*** Opening of TASK MATERIAL ***

-- pv_equiv track=rewrite | github.com/all-of-us/raw-data-repository | rdr_service/resource/calculators/participant_ubr.py | ubr_disability
-- ===== SOURCE A (Python) =====
-- from enum import IntEnum
--
-- class UBRValueEnum(IntEnum):
--
--     RBR = 0
--     UBR = 1
--     # NotAnswer_Skip: Answer is Null (only if a TheBasics has been submitted), PMI_PreferNotToAnswer or PMI_Skip value.
--     NotAnswer_Skip = 2
--
-- def ubr_disability(answers):
--     """
--     Diversity Category #9 - Disability
--     Calculate the disability UBR value.
--     :param answers: Dict with keys and answer codes for ped_basics disability questions
--     :return: UBRValueEnum
--     """
--     # nsch_2 series of questions on whether child uses more medical care mental health/educational services
--     # pedbasics_1 = "Yes" response;  all three must be yes
--     if (answers.get('nsch_2', None) == 'pedbasics_1'
--             and answers.get('nsch_2_condition', None) == 'pedbasics_1'
--             and answers.get('nsch_2_condition_12months', None) == 'pedbasics_1'):
--         return UBRValueEnum.UBR
--
--     # nsch_3 series of questions on whether child is limited/prevented from doing things other children can
--     # All must be "Yes"/pedbasics_1
--     if (answers.get('nsch_3', None) == 'pedbasics_1'
--             and answers.get('nsch_3_condition', None) == 'pedbasics_1'
--             and answers.get('nsch_3_condition_12months', None) == 'pedbasics_1'):
--         return UBRValueEnum.UBR
--
--     # nsch_4 series of questions on whether child needs/gets specialized therapy
--     # All must be "Yes"/pedbasics_1
--     if (answers.get('nsch_4', None) == 'pedbasics_1'
--             and answers.get('nsch_4_condition', None) == 'pedbasics_1'
--             and answers.get('nsch_4_condition_12months', None) == 'pedbasics_1'):
--         return UBRValueEnum.UBR
--
--     # nsch_5 questions on whether child has developmental/behavioral problems needing treatment
--     # Both must be "Yes"/pedbasics_1
--     if (answers.get('nsch_5', None) == 'pedbasics_1'
--             and answers.get('nsch_5_condition_12months', None) == 'pedbasics_1'):
--         return UBRValueEnum.UBR
--
--     # aou_1 questions on hearing/vision/speech/cognitive/physical impairments
--     # Both must be "Yes"/pedbasics_1
--     if answers.get('aou_1', None) == 'pedbasics_1' and answers.get('aou_1_12months', None) == 'pedbasics_1':
--         return UBRValueEnum.UBR
--
--     # Check and see if all question answers are either Null, 'Prefer Not To Answer' or PMI_Skip.
--     # TODO:  What does PMI_DontKnow answer map to for aou_1 answer(s)?
--     null_skip = True
--     for k in ['nsch_1', 'nsch_2', 'nsch_3', 'nsch_4', 'nsch_5', 'aou_1']:
--         if answers.get(k, None) not in [None, 'PMI_Skip']:
--             null_skip = False
--             break
--     if null_skip is True:
--         return UBRValueEnum.NotAnswer_Skip
--     else:
--         return UBRValueEnum.RBR
-- ===== SOURCE B (Python) =====
-- from enum import IntEnum
--
-- class UBRValueEnum(IntEnum):
--     RBR = 0
--     UBR = 1
--     NotAnswer_Skip = 2
--
-- # Key-groups that must be fully answered "Yes" (pedbasics_1) for UBR.
-- _GROUPS = [
--     frozenset(['nsch_2', 'nsch_2_condition', 'nsch_2_condition_12months']),
--     frozenset(['nsch_3', 'nsch_3_condition', 'nsch_3_condition_12months']),
--     frozenset(['nsch_4', 'nsch_4_condition', 'nsch_4_condition_12months']),
--     frozenset(['nsch_5', 'nsch_5_condition_12months']),
--     frozenset(['aou_1', 'aou_1_12months']),
-- ]
-- _TOP = frozenset(['nsch_1', 'nsch_2', 'nsch_3', 'nsch_4', 'nsch_5', 'aou_1'])
--
-- def ubr_disability(answers):
--     # One scan of the data instead of 13 keyed lookups: build the inverted
--     # index of keys answered "Yes" and note whether any top-level question
--     # got a real (non-skip) answer.
--     yes = set()
--     answered = False
--     for k, v in answers.items():
--         if v == 'pedbasics_1':
--             yes.add(k)
--         if k in _TOP and v != 'PMI_Skip':
--             answered = True
--     for g in _GROUPS:
--         if g <= yes:
--             return UBRValueEnum.UBR
--     return UBRValueEnum.RBR if answered else UBRValueEnum.NotAnswer_Skip
-- ===== Notes on version B (the rewrite author's own statement) =====
-- stated objective: alternative
-- what changed: Instead of A's thirteen keyed dict lookups (five short-circuit guard chains plus a break-driven scan over six keys), B makes one pass over the answer items building an inverted index (the set of keys answered 'pedbasics_1') and an answered flag, then decides by frozenset-inclusion tests of the constant key-groups; Pre_ excludes association lists with duplicate keys, which do not represent a Python dict argument.
import Mathlib
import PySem

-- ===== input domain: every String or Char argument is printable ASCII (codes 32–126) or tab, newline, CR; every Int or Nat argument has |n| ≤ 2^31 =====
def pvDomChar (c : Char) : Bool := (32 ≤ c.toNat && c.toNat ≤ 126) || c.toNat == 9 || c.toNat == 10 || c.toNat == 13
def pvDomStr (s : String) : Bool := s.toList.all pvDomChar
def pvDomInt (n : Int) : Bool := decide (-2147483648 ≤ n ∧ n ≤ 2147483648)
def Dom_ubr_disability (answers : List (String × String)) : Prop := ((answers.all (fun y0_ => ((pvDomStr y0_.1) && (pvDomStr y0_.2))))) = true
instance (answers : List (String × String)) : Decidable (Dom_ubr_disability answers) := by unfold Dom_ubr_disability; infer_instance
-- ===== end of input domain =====
-- pv_equiv track=rewrite | github.com/TDoGoodT/poly-sim | utils.py | calc_curve
-- ===== SOURCE A (Python) =====
-- def calc_curve(poly):
--     x = []
--     y = []
--     curr_x = 0
--     curr_y = 0
--     for sig in poly:
--         curr_x += sig[0]
--         curr_y += sig[1]
--         x.append(curr_x)
--         y.append(curr_y)
--     return x , y
-- ===== SOURCE B (Python) =====
-- def _prefix(vals):
--     total = 0
--     out = []
--     for v in vals:
--         total += v
--         out.append(total)
--     return out
--
-- def calc_curve(poly):
--     return _prefix(s[0] for s in poly), _prefix(s[1] for s in poly)
-- ===== Notes on version B (the rewrite author's own statement) =====
-- stated objective: simpler
-- what changed: Replaces the single interleaved loop maintaining four pieces of state with a small prefix-sum helper applied once per coordinate column, so each stream is computed independently in its own pass.
import Mathlib
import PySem

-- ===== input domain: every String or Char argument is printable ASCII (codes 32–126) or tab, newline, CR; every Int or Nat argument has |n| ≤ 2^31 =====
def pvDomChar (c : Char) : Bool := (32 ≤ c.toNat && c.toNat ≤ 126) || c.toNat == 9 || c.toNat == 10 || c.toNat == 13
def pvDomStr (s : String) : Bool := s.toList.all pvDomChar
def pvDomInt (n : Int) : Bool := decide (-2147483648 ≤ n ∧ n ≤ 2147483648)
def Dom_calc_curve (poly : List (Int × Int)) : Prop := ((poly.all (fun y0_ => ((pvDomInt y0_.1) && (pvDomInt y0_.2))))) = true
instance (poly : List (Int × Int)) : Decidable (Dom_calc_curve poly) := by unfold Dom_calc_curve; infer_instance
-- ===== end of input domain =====

-- B computes each coordinate's running sums in its own prefix-sum pass instead of A's
-- single interleaved loop with four pieces of state (objective: simpler decomposition).

-- ===== PORT A =====
-- one loop over poly, state = ((x, y), (curr_x, curr_y)), appending to both lists
def calc_curve (poly : List (Int × Int)) : List Int × List Int :=
  (poly.foldl
    (fun (st : (List Int × List Int) × Int × Int) sig =>
      ((st.1.1 ++ [st.2.1 + sig.1], st.1.2 ++ [st.2.2 + sig.2]),
       (st.2.1 + sig.1, st.2.2 + sig.2)))
    (([], []), (0, 0))).1

-- ===== PORT B =====
-- _prefix: running-sum loop over one column (total, out)
def pvPrefix (vals : List Int) : List Int :=
  (vals.foldl (fun (st : Int × List Int) v => (st.1 + v, st.2 ++ [st.1 + v])) (0, [])).2

def calc_curve_alt (poly : List (Int × Int)) : List Int × List Int :=
  (pvPrefix (poly.map (fun s => s.1)), pvPrefix (poly.map (fun s => s.2)))

-- ===== PRECONDITION & SPEC =====
def Spec_calc_curve (poly : List (Int × Int)) (out : List Int × List Int) : Prop := out = calc_curve_alt poly
instance (poly : List (Int × Int)) (out : List Int × List Int) : Decidable (Spec_calc_curve poly out) := by unfold Spec_calc_curve; infer_instance

-- ===== CLAIM (what is proved, stated in full; the proofs are below) =====
def Claim_equal_calc_curve : Prop := ∀ (poly : List (Int × Int)), Dom_calc_curve poly → Spec_calc_curve poly (calc_curve poly)

-- ===== LEMMAS AND PROOFS =====

-- reference: prefix sums of l starting from running total c
def pvRef (l : List Int) (c : Int) : List Int :=
  match l with
  | [] => []
  | v :: r => (c + v) :: pvRef r (c + v)

theorem pvPrefix_general (vals : List Int) (c : Int) (out : List Int) :
    (vals.foldl (fun (st : Int × List Int) v => (st.1 + v, st.2 ++ [st.1 + v])) (c, out)).2
      = out ++ pvRef vals c := by
  induction vals generalizing c out with
  | nil => simp [pvRef]
  | cons v r ih => simp [List.foldl, pvRef, ih]

theorem calcA_general (poly : List (Int × Int)) (x y : List Int) (cx cy : Int) :
    (poly.foldl
      (fun (st : (List Int × List Int) × Int × Int) sig =>
        ((st.1.1 ++ [st.2.1 + sig.1], st.1.2 ++ [st.2.2 + sig.2]),
         (st.2.1 + sig.1, st.2.2 + sig.2)))
      ((x, y), (cx, cy))).1
      = (x ++ pvRef (poly.map (fun s => s.1)) cx, y ++ pvRef (poly.map (fun s => s.2)) cy) := by
  induction poly generalizing x y cx cy with
  | nil => simp [pvRef]
  | cons s r ih => simp [List.foldl, pvRef, ih]

-- ===== VERDICT (by name: the statement is the Claim_ definition above) =====
theorem calc_curve_spec : Claim_equal_calc_curve := by
  intro poly _
  show calc_curve poly = calc_curve_alt poly
  simp [calc_curve, calc_curve_alt, pvPrefix, calcA_general, pvPrefix_general]
-- bucket i of pvBucketsFor, as a double flatMap over grid points
lemma pv_bucketsFor_getElem? (n : Int) (key : Int → Int → Int) (i : Nat)
    (hi : (i : Int) < n) :
    (pvBucketsFor n key)[i]? = some
      ((PySem.List.pyRange 0 n 1).flatMap (fun x =>
        (PySem.List.pyRange 0 n 1).flatMap (fun y =>
          if (key x y).toNat = i then [x * n + y] else []))) := by
  unfold pvBucketsFor
  rw [pv_foldl_pointwise _ _ (fun x i => (PySem.List.pyRange 0 n 1).flatMap (fun y =>
        if (key x y).toNat = i then [x * n + y] else []))]
  · have hlen : ((PySem.List.pyRange 0 n 1).map (fun _ => ([] : List Int))).length
        = (n - 0).toNat := by
      simp [PySem.List.length_pyRange_one]
    have hi' : i < ((PySem.List.pyRange 0 n 1).map (fun _ => ([] : List Int))).length := by
      rw [hlen]; omega
    rw [List.getElem?_eq_getElem hi']
    simp
  · intro bs x j
    rw [pv_foldl_pointwise _ _ (fun y j => if (key x y).toNat = j then [x * n + y] else [])]
    intro bs' y j'
    exact pv_modify_step _ _ _ _

lemma pv_length_bucketsFor (n : Int) (key : Int → Int → Int) :
    (pvBucketsFor n key).length = (n - 0).toNat := by
  unfold pvBucketsFor
  have h : ∀ (l : List Int) (init : List (List Int)),
      (l.foldl (fun bs x => (PySem.List.pyRange 0 n 1).foldl
        (fun bs y => bs.modify (key x y).toNat (· ++ [x * n + y])) bs) init).length
        = init.length := by
    intro l
    induction l with
    | nil => intro init; rfl
    | cons a t ih =>
      intro init
      rw [List.foldl_cons, ih]
      have h2 : ∀ (l2 : List Int) (bs : List (List Int)),
          (l2.foldl (fun bs y => bs.modify (key a y).toNat (· ++ [a * n + y])) bs).length
            = bs.length := by
        intro l2
        induction l2 with
        | nil => intro bs; rfl
        | cons b t2 ih2 => intro bs; rw [List.foldl_cons, ih2, List.length_modify]
      exact h2 _ _
  rw [h]; simp [PySem.List.length_pyRange_one]

-- flatMap over a range of a function that vanishes except at one in-range point
lemma pv_flatMap_single (n x0 : Int) (g : Int → List Int)
    (hx0 : 0 ≤ x0 ∧ x0 < n)
    (hg : ∀ x, 0 ≤ x → x < n → x ≠ x0 → g x = []) :
    (PySem.List.pyRange 0 n 1).flatMap g = g x0 := by
  rw [PySem.List.pyRange_one_append 0 x0 n (by omega) (by omega),
      PySem.List.pyRange_one_cons (by omega : x0 < n)]
  rw [List.flatMap_append, List.flatMap_cons]
  have h1 : (PySem.List.pyRange 0 x0 1).flatMap g = [] := by
    apply List.flatMap_eq_nil_iff.mpr
    intro x hx
    have := PySem.List.mem_pyRange_one.mp hx
    exact hg x this.1 (by omega) (by omega)
  have h2 : (PySem.List.pyRange (x0 + 1) n 1).flatMap g = [] := by
    apply List.flatMap_eq_nil_iff.mpr
    intro x hx
    have := PySem.List.mem_pyRange_one.mp hx
    exact hg x (by omega) this.2 (by omega)
  rw [h1, h2]; simp

-- the three per-class bucket identities
-- slicing with a `stop` bound commutes with map
lemma pv_slice_map {α β : Type} (f : α → β) (l : List α) (b : Int) :
    PySem.List.slice (l.map f) none (some b) = (PySem.List.slice l none (some b)).map f := by
  rcases le_or_gt 0 b with h | h
  · rw [PySem.List.slice_to _ h, PySem.List.slice_to _ h, List.map_take]
  · obtain ⟨k, hk⟩ : ∃ k : ℕ, b = -(k : Int) := ⟨(-b).toNat, by omega⟩
    subst hk
    have hk0 : 0 < k := by omega
    rw [PySem.List.slice_to_neg_natCast _ k hk0, PySem.List.slice_to_neg_natCast _ k hk0,
        List.map_take, List.length_map]

-- flatMap respects pointwise-on-members equality
lemma pv_flatMap_congr {α β : Type} {l : List α} {f g : α → List β}
    (h : ∀ x ∈ l, f x = g x) : l.flatMap f = l.flatMap g := by
  induction l with
  | nil => rfl
  | cons a t ih =>
    rw [List.flatMap_cons, List.flatMap_cons, h a (by simp), ih (fun x hx => h x (by simp [hx]))]

-- both sides of each class identity have length (n-0).toNat; equality is pointwise
lemma pv_class_ext (n : Int) (key : Int → Int → Int) (F : Int → List Int)
    (h : ∀ i : ℕ, (i : Int) < n →
      (PySem.List.pyRange 0 n 1).flatMap (fun x =>
        (PySem.List.pyRange 0 n 1).flatMap (fun y =>
          if (key x y).toNat = i then [x * n + y] else [])) = F (i : Int)) :
    pvBucketsFor n key = (PySem.List.pyRange 0 n 1).map F := by
  apply List.ext_getElem?
  intro i
  by_cases hi : (i : Int) < n
  · rw [pv_bucketsFor_getElem? n key i hi, h i hi]
    have hi' : i < ((PySem.List.pyRange 0 n 1).map F).length := by
      simp [PySem.List.length_pyRange_one]; omega
    rw [List.getElem?_eq_getElem hi']
    congr 1
    rw [List.getElem_map]
    congr 1
    rw [PySem.List.getElem_pyRange_one]
    omega
  · rw [List.getElem?_eq_none, List.getElem?_eq_none]
    · simp [PySem.List.length_pyRange_one]; omega
    · rw [pv_length_bucketsFor]; omega

lemma pv_class0 (n : Int) : pvBucketsFor n (fun x _ => x)
    = (PySem.List.pyRange 0 n 1).map (fun x => (PySem.List.pyRange 0 n 1).map (fun y => x * n + y)) := by
  apply pv_class_ext
  intro i hi
  have step1 : (PySem.List.pyRange 0 n 1).flatMap (fun x => (PySem.List.pyRange 0 n 1).flatMap
        (fun y => if x.toNat = i then [x * n + y] else []))
      = (PySem.List.pyRange 0 n 1).flatMap (fun x =>
          if x = (i : Int) then (PySem.List.pyRange 0 n 1).map (fun y => x * n + y) else []) := by
    apply pv_flatMap_congr
    intro x hx
    obtain ⟨hx0, hx1⟩ := PySem.List.mem_pyRange_one.mp hx
    by_cases hxi : x = (i : Int)
    · have ht : x.toNat = i := by omega
      simp [hxi, ← List.map_eq_flatMap]
    · have ht : x.toNat ≠ i := by omega
      simp only [ht, if_neg hxi]
      simp
  rw [step1, pv_flatMap_single n (i : Int) _ ⟨by omega, hi⟩]
  · simp
  · intro x _ _ hne
    simp [hne]

lemma pv_class1 (n : Int) : pvBucketsFor n (fun _ y => y)
    = (PySem.List.pyRange 0 n 1).map (fun y => (PySem.List.pyRange 0 n 1).map (fun x => x * n + y)) := by
  apply pv_class_ext
  intro i hi
  have step1 : (PySem.List.pyRange 0 n 1).flatMap (fun x => (PySem.List.pyRange 0 n 1).flatMap
        (fun y => if y.toNat = i then [x * n + y] else []))
      = (PySem.List.pyRange 0 n 1).flatMap (fun x => [x * n + (i : Int)]) := by
    apply pv_flatMap_congr
    intro x _
    rw [pv_flatMap_single n (i : Int) _ ⟨by omega, hi⟩]
    · simp
    · intro y h0 h1 hne
      have ht : y.toNat ≠ i := by omega
      simp [ht]
  rw [step1, ← List.map_eq_flatMap]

*** Close of TASK MATERIAL ***

▸ **WHAT THE TASK REQUIRES**: Quote the listing above, but only from the line that shows "simp only [ht, if_neg hxi]" through the line that shows "(fun y => if y.toNat".

▸ **TASK SOLUTION**:
      simp only [ht, if_neg hxi]
      simp
  rw [step1, pv_flatMap_single n (i : Int) _ ⟨by omega, hi⟩]
  · simp
  · intro x _ _ hne
    simp [hne]

lemma pv_class1 (n : Int) : pvBucketsFor n (fun _ y => y)
    = (PySem.List.pyRange 0 n 1).map (fun y => (PySem.List.pyRange 0 n 1).map (fun x => x * n + y)) := by
  apply pv_class_ext
  intro i hi
  have step1 : (PySem.List.pyRange 0 n 1).flatMap (fun x => (PySem.List.pyRange 0 n 1).flatMap
        (fun y => if y.toNat = i then [x * n + y] else []))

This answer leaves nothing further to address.